START Data to use
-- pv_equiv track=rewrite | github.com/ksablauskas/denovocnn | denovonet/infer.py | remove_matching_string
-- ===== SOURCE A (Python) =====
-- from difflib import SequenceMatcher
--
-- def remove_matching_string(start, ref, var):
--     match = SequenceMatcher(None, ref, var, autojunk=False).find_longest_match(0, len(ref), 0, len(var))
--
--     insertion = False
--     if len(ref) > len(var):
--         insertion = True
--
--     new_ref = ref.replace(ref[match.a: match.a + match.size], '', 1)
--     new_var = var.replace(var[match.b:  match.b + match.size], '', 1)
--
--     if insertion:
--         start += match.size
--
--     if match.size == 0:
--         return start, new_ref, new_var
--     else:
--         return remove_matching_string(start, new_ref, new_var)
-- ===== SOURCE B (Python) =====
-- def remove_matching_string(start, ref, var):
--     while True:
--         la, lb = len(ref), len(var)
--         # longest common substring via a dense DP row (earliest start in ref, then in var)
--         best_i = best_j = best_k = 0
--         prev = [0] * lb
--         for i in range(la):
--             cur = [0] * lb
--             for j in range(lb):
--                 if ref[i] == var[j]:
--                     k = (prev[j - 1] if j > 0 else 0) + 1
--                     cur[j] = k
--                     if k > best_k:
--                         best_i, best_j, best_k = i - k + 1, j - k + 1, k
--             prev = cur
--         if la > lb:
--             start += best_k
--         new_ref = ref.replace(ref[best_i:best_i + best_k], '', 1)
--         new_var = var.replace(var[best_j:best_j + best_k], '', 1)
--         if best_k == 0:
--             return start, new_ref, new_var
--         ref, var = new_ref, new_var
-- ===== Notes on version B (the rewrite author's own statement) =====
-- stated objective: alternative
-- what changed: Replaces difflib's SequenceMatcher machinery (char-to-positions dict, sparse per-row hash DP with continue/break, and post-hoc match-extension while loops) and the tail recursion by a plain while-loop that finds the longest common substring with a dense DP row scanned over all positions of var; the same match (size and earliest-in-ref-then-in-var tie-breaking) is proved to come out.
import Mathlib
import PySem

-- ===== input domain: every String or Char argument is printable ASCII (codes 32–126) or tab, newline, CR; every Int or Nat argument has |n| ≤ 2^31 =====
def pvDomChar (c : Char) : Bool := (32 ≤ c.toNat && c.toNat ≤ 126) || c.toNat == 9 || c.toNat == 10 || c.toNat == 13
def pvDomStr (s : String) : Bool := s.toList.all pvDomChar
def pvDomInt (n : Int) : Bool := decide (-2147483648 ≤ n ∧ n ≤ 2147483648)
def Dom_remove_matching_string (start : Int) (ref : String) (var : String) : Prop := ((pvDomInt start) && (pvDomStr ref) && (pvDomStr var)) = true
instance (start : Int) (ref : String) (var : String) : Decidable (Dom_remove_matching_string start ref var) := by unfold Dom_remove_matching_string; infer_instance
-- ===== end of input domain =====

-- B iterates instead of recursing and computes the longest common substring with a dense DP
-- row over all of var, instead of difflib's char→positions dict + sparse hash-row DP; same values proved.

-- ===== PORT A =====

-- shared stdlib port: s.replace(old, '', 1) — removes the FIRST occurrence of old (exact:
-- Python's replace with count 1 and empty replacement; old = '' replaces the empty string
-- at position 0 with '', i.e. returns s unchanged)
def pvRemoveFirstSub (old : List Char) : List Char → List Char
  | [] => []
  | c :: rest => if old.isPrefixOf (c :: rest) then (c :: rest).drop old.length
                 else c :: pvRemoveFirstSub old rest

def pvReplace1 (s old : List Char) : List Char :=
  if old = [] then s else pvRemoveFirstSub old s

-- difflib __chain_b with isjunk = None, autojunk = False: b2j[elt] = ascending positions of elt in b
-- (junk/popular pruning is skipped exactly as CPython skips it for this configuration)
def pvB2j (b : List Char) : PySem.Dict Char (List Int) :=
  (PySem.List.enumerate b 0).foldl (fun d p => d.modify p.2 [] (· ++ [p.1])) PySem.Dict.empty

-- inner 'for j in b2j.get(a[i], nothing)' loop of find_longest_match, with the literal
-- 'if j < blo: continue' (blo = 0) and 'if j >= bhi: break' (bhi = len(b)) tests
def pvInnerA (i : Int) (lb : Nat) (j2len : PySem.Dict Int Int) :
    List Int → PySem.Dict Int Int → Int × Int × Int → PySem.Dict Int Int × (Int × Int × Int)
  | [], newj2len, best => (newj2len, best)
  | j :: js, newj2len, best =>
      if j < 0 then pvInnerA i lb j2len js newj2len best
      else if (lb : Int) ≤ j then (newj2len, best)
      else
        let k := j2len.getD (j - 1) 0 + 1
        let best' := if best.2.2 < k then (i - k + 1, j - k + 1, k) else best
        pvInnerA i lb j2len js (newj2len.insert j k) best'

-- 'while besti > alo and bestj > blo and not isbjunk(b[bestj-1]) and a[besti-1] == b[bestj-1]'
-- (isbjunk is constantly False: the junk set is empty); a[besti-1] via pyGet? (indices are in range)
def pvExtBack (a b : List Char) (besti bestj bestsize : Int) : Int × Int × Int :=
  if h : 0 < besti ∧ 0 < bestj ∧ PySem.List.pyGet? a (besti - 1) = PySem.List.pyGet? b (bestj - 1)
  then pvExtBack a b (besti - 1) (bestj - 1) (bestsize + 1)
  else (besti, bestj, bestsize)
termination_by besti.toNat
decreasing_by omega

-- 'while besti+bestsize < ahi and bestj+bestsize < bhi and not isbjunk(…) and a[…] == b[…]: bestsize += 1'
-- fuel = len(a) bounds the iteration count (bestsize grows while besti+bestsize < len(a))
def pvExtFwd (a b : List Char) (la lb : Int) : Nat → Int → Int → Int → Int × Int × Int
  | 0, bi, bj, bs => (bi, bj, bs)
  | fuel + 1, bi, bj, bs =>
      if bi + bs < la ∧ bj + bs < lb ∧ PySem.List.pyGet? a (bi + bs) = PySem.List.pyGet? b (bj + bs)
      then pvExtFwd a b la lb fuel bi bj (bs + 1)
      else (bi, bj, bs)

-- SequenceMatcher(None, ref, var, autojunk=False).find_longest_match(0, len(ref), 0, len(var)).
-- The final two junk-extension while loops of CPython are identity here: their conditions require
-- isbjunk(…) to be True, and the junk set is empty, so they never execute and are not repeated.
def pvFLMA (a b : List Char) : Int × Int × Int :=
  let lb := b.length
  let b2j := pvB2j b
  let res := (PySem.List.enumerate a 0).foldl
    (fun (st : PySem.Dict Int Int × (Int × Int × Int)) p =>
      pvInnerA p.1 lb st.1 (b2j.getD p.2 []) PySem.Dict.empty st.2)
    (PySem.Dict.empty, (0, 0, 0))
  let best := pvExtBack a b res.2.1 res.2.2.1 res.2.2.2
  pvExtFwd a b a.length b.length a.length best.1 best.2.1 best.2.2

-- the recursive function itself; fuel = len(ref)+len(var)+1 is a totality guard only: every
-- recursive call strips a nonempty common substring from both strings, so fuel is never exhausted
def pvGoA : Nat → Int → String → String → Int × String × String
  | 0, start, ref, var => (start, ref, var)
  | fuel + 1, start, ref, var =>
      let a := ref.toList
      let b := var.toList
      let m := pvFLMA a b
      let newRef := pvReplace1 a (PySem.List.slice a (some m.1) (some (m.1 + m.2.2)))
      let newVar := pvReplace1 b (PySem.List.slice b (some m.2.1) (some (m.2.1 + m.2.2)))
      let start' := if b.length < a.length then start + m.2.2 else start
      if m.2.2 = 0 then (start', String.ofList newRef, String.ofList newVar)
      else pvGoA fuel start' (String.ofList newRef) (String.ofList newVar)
END Data to use
- [Aim of the exercise]:
The string "bestsize" appears on some lines of the data above; report how many such lines there are, as a bare number.

- [Response]:
5